# [Problem requirements]
Up to and including the line with "import PySem", copy the records below exactly from their first line.

*****

-- pv_equiv track=rewrite | github.com/Val-Potitova/discrete-math | Guseynov/graph.py | reflex
-- ===== SOURCE A (Python) =====
-- def reflex(ex_top, ex_edge):
--     ref_top = []
--     c = 0
--     for i in ex_top:
--         ref_top.append([i, i])
--     for i in ref_top:
--         if i in ex_edge:
--             c += 1
--
--     if c == len(ex_top):
--         return "Рефлексивно"
--     elif c == 0:
--         return "Антирефлексивно"
--     return "Нерефлексивно"
-- ===== SOURCE B (Python) =====
-- def reflex(ex_top, ex_edge):
--     if all([i, i] in ex_edge for i in ex_top):
--         return "Рефлексивно"
--     if all([i, i] not in ex_edge for i in ex_top):
--         return "Антирефлексивно"
--     return "Нерефлексивно"
-- ===== Notes on version B (the rewrite author's own statement) =====
-- stated objective: simpler
-- what changed: Replaces the list-building pass plus the counter loop and count comparisons with two short-circuiting all() quantifiers over the vertices (no ref_top list, no counter).
import Mathlib
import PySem

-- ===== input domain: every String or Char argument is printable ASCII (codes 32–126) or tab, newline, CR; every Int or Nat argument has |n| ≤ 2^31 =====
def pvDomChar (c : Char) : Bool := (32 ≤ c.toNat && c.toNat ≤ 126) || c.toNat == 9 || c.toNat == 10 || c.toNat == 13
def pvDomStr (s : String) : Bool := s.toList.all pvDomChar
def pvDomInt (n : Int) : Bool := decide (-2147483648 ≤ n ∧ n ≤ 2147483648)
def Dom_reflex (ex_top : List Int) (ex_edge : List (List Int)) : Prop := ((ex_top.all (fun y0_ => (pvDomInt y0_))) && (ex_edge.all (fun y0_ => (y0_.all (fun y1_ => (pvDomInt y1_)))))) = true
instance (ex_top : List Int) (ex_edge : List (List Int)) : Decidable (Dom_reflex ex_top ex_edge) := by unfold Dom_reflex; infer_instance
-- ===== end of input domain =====

-- B replaces A's list-building pass plus counter loop with two short-circuiting
-- quantifiers over the vertices (simpler; same asymptotic cost).

-- ===== PORT A =====
def reflex (ex_top : List Int) (ex_edge : List (List Int)) : String :=
  -- ref_top = [[i, i] for i in ex_top] built by append, as in A
  let ref_top : List (List Int) := ex_top.foldl (fun acc i => acc ++ [[i, i]]) []
  -- c counts members of ref_top present in ex_edge
  let c : Int := ref_top.foldl (fun c i => if ex_edge.contains i then c + 1 else c) 0
  if c = (ex_top.length : Int) then "Рефлексивно"
  else if c = 0 then "Антирефлексивно"
  else "Нерефлексивно"

-- ===== PORT B =====
def reflex_alt (ex_top : List Int) (ex_edge : List (List Int)) : String :=
  if ex_top.all (fun i => ex_edge.contains [i, i]) then "Рефлексивно"
  else if ex_top.all (fun i => !ex_edge.contains [i, i]) then "Антирефлексивно"
  else "Нерефлексивно"

-- ===== PRECONDITION & SPEC =====
def Spec_reflex (ex_top : List Int) (ex_edge : List (List Int)) (out : String) : Prop := out = reflex_alt ex_top ex_edge
instance (ex_top : List Int) (ex_edge : List (List Int)) (out : String) : Decidable (Spec_reflex ex_top ex_edge out) := by unfold Spec_reflex; infer_instance

-- ===== CLAIM (what is proved, stated in full; the proofs are below) =====
def Claim_equal_reflex : Prop := ∀ (ex_top : List Int) (ex_edge : List (List Int)), Dom_reflex ex_top ex_edge → Spec_reflex ex_top ex_edge (reflex ex_top ex_edge)

-- ===== LEMMAS AND PROOFS =====

-- A's counter over a list equals countP (as an Int)
theorem reflex_count_eq (p : List Int → Bool) (l : List (List Int)) (a : Int) :
    l.foldl (fun c i => if p i then c + 1 else c) a = a + (l.countP p : Int) := by
  induction l generalizing a with
  | nil => simp
  | cons x xs ih =>
    simp only [List.foldl_cons, List.countP_cons, ih]
    by_cases h : p x = true <;> simp [h] <;> ring_nf

theorem reflex_spec_aux (ex_top : List Int) (ex_edge : List (List Int)) :
    reflex ex_top ex_edge = reflex_alt ex_top ex_edge := by
  unfold reflex reflex_alt
  simp only [PySem.List.foldl_append_singleton_eq_map, List.nil_append, reflex_count_eq,
    zero_add, List.countP_map, Function.comp_def]
  set p : Int → Bool := fun i => ex_edge.contains [i, i] with hp
  by_cases hall : ex_top.all p = true
  · have : ex_top.countP p = ex_top.length := by
      rw [List.countP_eq_length]
      intro a ha; exact (List.all_eq_true.mp hall) a ha
    simp [hall, this]
  · have hne : ex_top.countP p ≠ ex_top.length := by
      intro h
      exact hall (List.all_eq_true.mpr (List.countP_eq_length.mp h))
    have h1 : ¬ ((ex_top.countP p : Int) = (ex_top.length : Int)) := by
      exact_mod_cast hne
    by_cases hz : ex_top.countP p = 0
    · have hnone : ex_top.all (fun i => !p i) = true := by
        rw [List.all_eq_true]
        intro a ha
        have := List.countP_eq_zero.mp hz a ha
        simp [this]
      have h0 : ¬ ((0:ℤ) = (ex_top.length:ℤ)) := by simpa [hz] using h1
      have hnone' : (ex_top.all fun i => !ex_edge.contains [i, i]) = true := hnone
      simp only [hz, Nat.cast_zero]
      rw [if_neg h0, if_neg hall, if_pos hnone']
      simp
    · have h2 : ¬ ((ex_top.countP p : Int) = 0) := by exact_mod_cast hz
      have hnone : ¬ (ex_top.all (fun i => !p i) = true) := by
        intro h
        apply hz
        rw [List.countP_eq_zero]
        intro a ha
        have := (List.all_eq_true.mp h) a ha
        simpa using this
      have hnone' : ¬ ((ex_top.all fun i => !ex_edge.contains [i, i]) = true) := hnone
      rw [if_neg h1, if_neg h2, if_neg hall, if_neg hnone']

-- ===== VERDICT (by name: the statement is the Claim_ definition above) =====
theorem reflex_spec : Claim_equal_reflex := by
  intro ex_top ex_edge _
  exact reflex_spec_aux ex_top ex_edge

*****

# [Result for this exercise]
-- pv_equiv track=rewrite | github.com/Val-Potitova/discrete-math | Guseynov/graph.py | reflex
-- ===== SOURCE A (Python) =====
-- def reflex(ex_top, ex_edge):
--     ref_top = []
--     c = 0
--     for i in ex_top:
--         ref_top.append([i, i])
--     for i in ref_top:
--         if i in ex_edge:
--             c += 1
--
--     if c == len(ex_top):
--         return "Рефлексивно"
--     elif c == 0:
--         return "Антирефлексивно"
--     return "Нерефлексивно"
-- ===== SOURCE B (Python) =====
-- def reflex(ex_top, ex_edge):
--     if all([i, i] in ex_edge for i in ex_top):
--         return "Рефлексивно"
--     if all([i, i] not in ex_edge for i in ex_top):
--         return "Антирефлексивно"
--     return "Нерефлексивно"
-- ===== Notes on version B (the rewrite author's own statement) =====
-- stated objective: simpler
-- what changed: Replaces the list-building pass plus the counter loop and count comparisons with two short-circuiting all() quantifiers over the vertices (no ref_top list, no counter).
import Mathlib
import PySem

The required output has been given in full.